The reply to the records below should contain exactly the lines from the line with "list(range(len(s2) + 1))" through the line with "function call overhead", and nothing besides.

| Stored items |
>>>>

-- B's code list is the common characterization
theorem pv_altB_codes (cs : List Char) :
    (match PySem.Chars.splitOn cs ['_'] with
     | [] => []
     | s0 :: rest => (rest.foldl pvSegStep (pvFgCodes s0, false)).1) = pvCodesOf cs := by
  rw [pv_splitOn_eq, pv_ss_shape cs []]
  simp only [List.nil_append]
  have hfreeT : ∀ s ∈ (pvSimpleSplit [] cs).tail, '_' ∉ s := by
    intro s hs
    refine pv_ss_free cs s ?_
    rw [pv_ss_shape cs []]
    exact List.mem_cons_of_mem _ hs
  rw [(pv_fold_eq _ hfreeT _).1]
  have hfreeH : '_' ∉ (pvSimpleSplit [] cs).headI := by
    refine pv_ss_free cs _ ?_
    rw [pv_ss_shape cs []]; simp
  rw [← pv_codesOf_append _ _ hfreeH, pv_ss_text cs]

-- ===== VERDICT (by name: the statement is the Claim_ definition above) =====
theorem add_color_py_spec : Claim_equal_add_color_py := by
  intro source_string color_string _
  unfold Spec_add_color_py add_color_py add_color_py_alt
  dsimp only
  rw [pv_loopA_eq color_string.toList.length _ le_rfl, pv_altB_codes]
theorem pvEmit_loop (n : Nat) : ∀ (ls : List String) (l : String), ls.length ≤ n →
    pvIsDiff l = true →
    (pvSplit [l] ls).flatMap pvEmitBlock = pvLoopA (l :: ls) := by
  induction n with
  | zero =>
    intro ls l hlen hd
    have h0 : ls = [] := by
      cases ls with
      | nil => rfl
      | cons a t => simp at hlen
    subst h0
    simp [pvSplit, pvEmit_nil, pvLoopA_diff_nil l hd]
  | succ n ih =>
    intro ls l hlen hd
    rw [pvSplit_char]
    have hR : (pvRest ls).flatMap pvEmitBlock =
        (match ls.dropWhile (fun l => !pvIsDiff l) with
          | [] => []
          | d :: t => pvLoopA (d :: t)) := by
      unfold pvRest
      cases hdw : ls.dropWhile (fun l => !pvIsDiff l) with
      | nil => simp
      | cons d t =>
        have hdd : pvIsDiff d = true := pvHead_drop_diff ls d t hdw
        have hlt : t.length ≤ n := by
          have hle : (ls.dropWhile (fun l => !pvIsDiff l)).length ≤ ls.length :=
            ls.length_dropWhile_le _
          rw [hdw] at hle; simp at hle; omega
        exact ih t d hlt hdd
    simp only [List.flatMap_cons, List.flatMap_nil, List.singleton_append]
    rw [hR]
    clear hR hlen ih
    have hd' : PySem.Str.startswith l "diff --git" = true := hd
    cases ls with
    | nil =>
      simp [pvEmit_nil, pvLoopA_diff_nil l hd']
    | cons r1 ls2 =>
      by_cases hr1 : pvIsDiff r1 = true
      · -- the next line is itself a diff header: synthesize both header lines
        have hnd : PySem.Str.startswith r1 "--- " = false := pvDiff_not_dash r1 hr1
        have hnp : PySem.Str.startswith r1 "+++ " = false := pvDiff_not_plus r1 hr1
        simp only [List.takeWhile_cons, List.dropWhile_cons, hr1, Bool.not_true,
          Bool.false_eq_true, if_false, List.append_nil]
        rw [pvEmit_nil, pvLoopA_nodash_noplus l r1 ls2 hd' hnd hnp]
        simp
      · have hr1' : pvIsDiff r1 = false := by simpa using hr1
        simp only [List.takeWhile_cons, List.dropWhile_cons, hr1', Bool.not_false, if_true]
        by_cases hdash : PySem.Str.startswith r1 "--- " = true
        · cases ls2 with
          | nil =>
            simp only [List.takeWhile_nil, List.dropWhile_nil, List.append_nil]
            rw [pvEmit_dash_nil l r1 hdash, pvLoopA_dash_nil l r1 hd' hdash]
          | cons r2 ls3 =>
            by_cases hr2 : pvIsDiff r2 = true
            · have hnp2 : PySem.Str.startswith r2 "+++ " = false := pvDiff_not_plus r2 hr2
              simp only [List.takeWhile_cons, List.dropWhile_cons, hr2, Bool.not_true,
                Bool.false_eq_true, if_false, List.append_nil]
              rw [pvEmit_dash_nil l r1 hdash, pvLoopA_dash_noplus l r1 r2 ls3 hd' hdash hnp2]
              simp
            · have hr2' : pvIsDiff r2 = false := by simpa using hr2
              simp only [List.takeWhile_cons, List.dropWhile_cons, hr2', Bool.not_false, if_true]
              by_cases hplus2 : PySem.Str.startswith r2 "+++ " = true
              · rw [pvEmit_dash_plus l r1 r2 _ hdash hplus2,
                  pvLoopA_dash_plus l r1 r2 ls3 hd' hdash hplus2]
                simp only [List.cons_append, List.cons.injEq, true_and]
                exact pvStitch ls3
              · have hplus2' : PySem.Str.startswith r2 "+++ " = false := by simpa using hplus2
                rw [pvEmit_dash_noplus l r1 r2 _ hdash hplus2',
                  pvLoopA_dash_noplus l r1 r2 ls3 hd' hdash hplus2',
                  pvLoopA_nondiff r2 ls3 hr2']
                simp only [List.cons_append, List.cons.injEq, true_and]
                exact pvStitch ls3
        · have hdash' : PySem.Str.startswith r1 "--- " = false := by simpa using hdash
          by_cases hplus : PySem.Str.startswith r1 "+++ " = true
          · rw [pvEmit_nodash_plus l r1 _ hdash' hplus,
              pvLoopA_nodash_plus l r1 ls2 hd' hdash' hplus]
            simp only [List.cons_append, List.cons.injEq, true_and]
            exact pvStitch ls2
          · have hplus' : PySem.Str.startswith r1 "+++ " = false := by simpa using hplus
            rw [pvEmit_nodash_noplus l r1 _ hdash' hplus',
              pvLoopA_nodash_noplus l r1 ls2 hd' hdash' hplus',
              pvLoopA_nondiff r1 ls2 hr1']
            simp only [List.cons_append, List.cons.injEq, true_and]
            exact pvStitch ls2
-- pv_equiv track=rewrite | github.com/dtg01100/dbutils | src/dbutils/utils.py | _word_prefix_or_edit
-- ===== SOURCE A (Python) =====
-- def edit_distance(s1: str, s2: str) -> int:
--     """Compute Levenshtein edit distance between two strings.
--     Returns the minimum number of edits needed to transform s1 into s2.
--     """
--     if len(s1) < len(s2):
--         return edit_distance(s2, s1)
--
--     if len(s2) == 0:
--         return len(s1)
--
--     # Use single array instead of two arrays to reduce memory operations
--     # This is more cache-friendly and reduces allocation/deallocation overhead
--     previous_row = list(range(len(s2) + 1))
--     current_row = [0] * (len(s2) + 1)
--
--     for i, c1 in enumerate(s1):
--         current_row[0] = i + 1
--         for j, c2 in enumerate(s2):
--             # Calculate all values inline to avoid min() function call overhead
--             insertions = previous_row[j + 1] + 1
--             deletions = current_row[j] + 1
--             substitutions = previous_row[j] + (c1 != c2)
--
--             # Inline min calculation since we only have 3 values
--             if insertions <= deletions and insertions <= substitutions:
--                 min_val = insertions
--             elif deletions <= substitutions:
--                 min_val = deletions
--             else:
--                 min_val = substitutions
--
--             current_row[j + 1] = min_val
--
--         # Swap arrays instead of copying - more efficient
--         previous_row, current_row = current_row, previous_row
--
--     return previous_row[-1]
--
-- def _word_prefix_or_edit(text_lower: str, query_lower: str) -> bool:
--     # Use a more efficient method to split and avoid creating intermediate strings unnecessarily
--     # Process text to handle both underscores and spaces as word separators
--     text_processed = text_lower.replace("_", " ")
--     words = text_processed.split()
--
--     for word in words:
--         # Fast prefix check
--         if word.startswith(query_lower):
--             return True
--         # Only compute edit distance for potentially similar words
--         # Check length first to avoid expensive edit distance calculation
--         if len(query_lower) >= 3 and abs(len(word) - len(query_lower)) <= 2:
--             # Calculate max distance once
--             max_distance = max(1, len(query_lower) // 3)
--             # Use the length check to potentially avoid edit distance calculation
--             if abs(len(word) - len(query_lower)) <= max_distance:
--                 if edit_distance(word, query_lower) <= max_distance:
--                     return True
--     return False
-- ===== SOURCE B (Python) =====
-- def _lev(s1: str, s2: str) -> int:
--     """Levenshtein distance via top-down recursion with memoization on the
--     prefix-length pair (i, j)."""
--     memo = [[-1] * (len(s2) + 1) for _ in range(len(s1) + 1)]
--
--     def go(i: int, j: int) -> int:
--         r = memo[i][j]
--         if r >= 0:
--             return r
--         if i == 0:
--             r = j
--         elif j == 0:
--             r = i
--         elif s1[i - 1] == s2[j - 1]:
--             r = go(i - 1, j - 1)
--         else:
--             r = 1 + min(go(i - 1, j - 1), go(i - 1, j), go(i, j - 1))
--         memo[i][j] = r
--         return r
--
--     return go(len(s1), len(s2))
--
--
-- def _word_prefix_or_edit(text_lower: str, query_lower: str) -> bool:
--     q = query_lower
--     gate = len(q) >= 3
--     max_distance = max(1, len(q) // 3)
--     return any(
--         w.startswith(q)
--         or (gate
--             and abs(len(w) - len(q)) <= min(2, max_distance)
--             and _lev(w, q) <= max_distance)
--         for w in text_lower.replace("_", " ").split()
--     )
-- ===== Notes on version B (the rewrite author's own statement) =====
-- stated objective: alternative
-- what changed: edit_distance's bottom-up rolling-array DP (with its argument swap) is replaced by a top-down memoized recursion on the prefix-length pair (i,j), and the wrapper's early-return loop with two chained length checks becomes a single any(...) over the words with the two length gates collapsed into abs(len(w)-len(q)) <= min(2, max(1, len(q)//3)).
import Mathlib
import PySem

<<<<

| SOLUTION |
--     previous_row = list(range(len(s2) + 1))
--     current_row = [0] * (len(s2) + 1)
--
--     for i, c1 in enumerate(s1):
--         current_row[0] = i + 1
--         for j, c2 in enumerate(s2):
--             # Calculate all values inline to avoid min() function call overhead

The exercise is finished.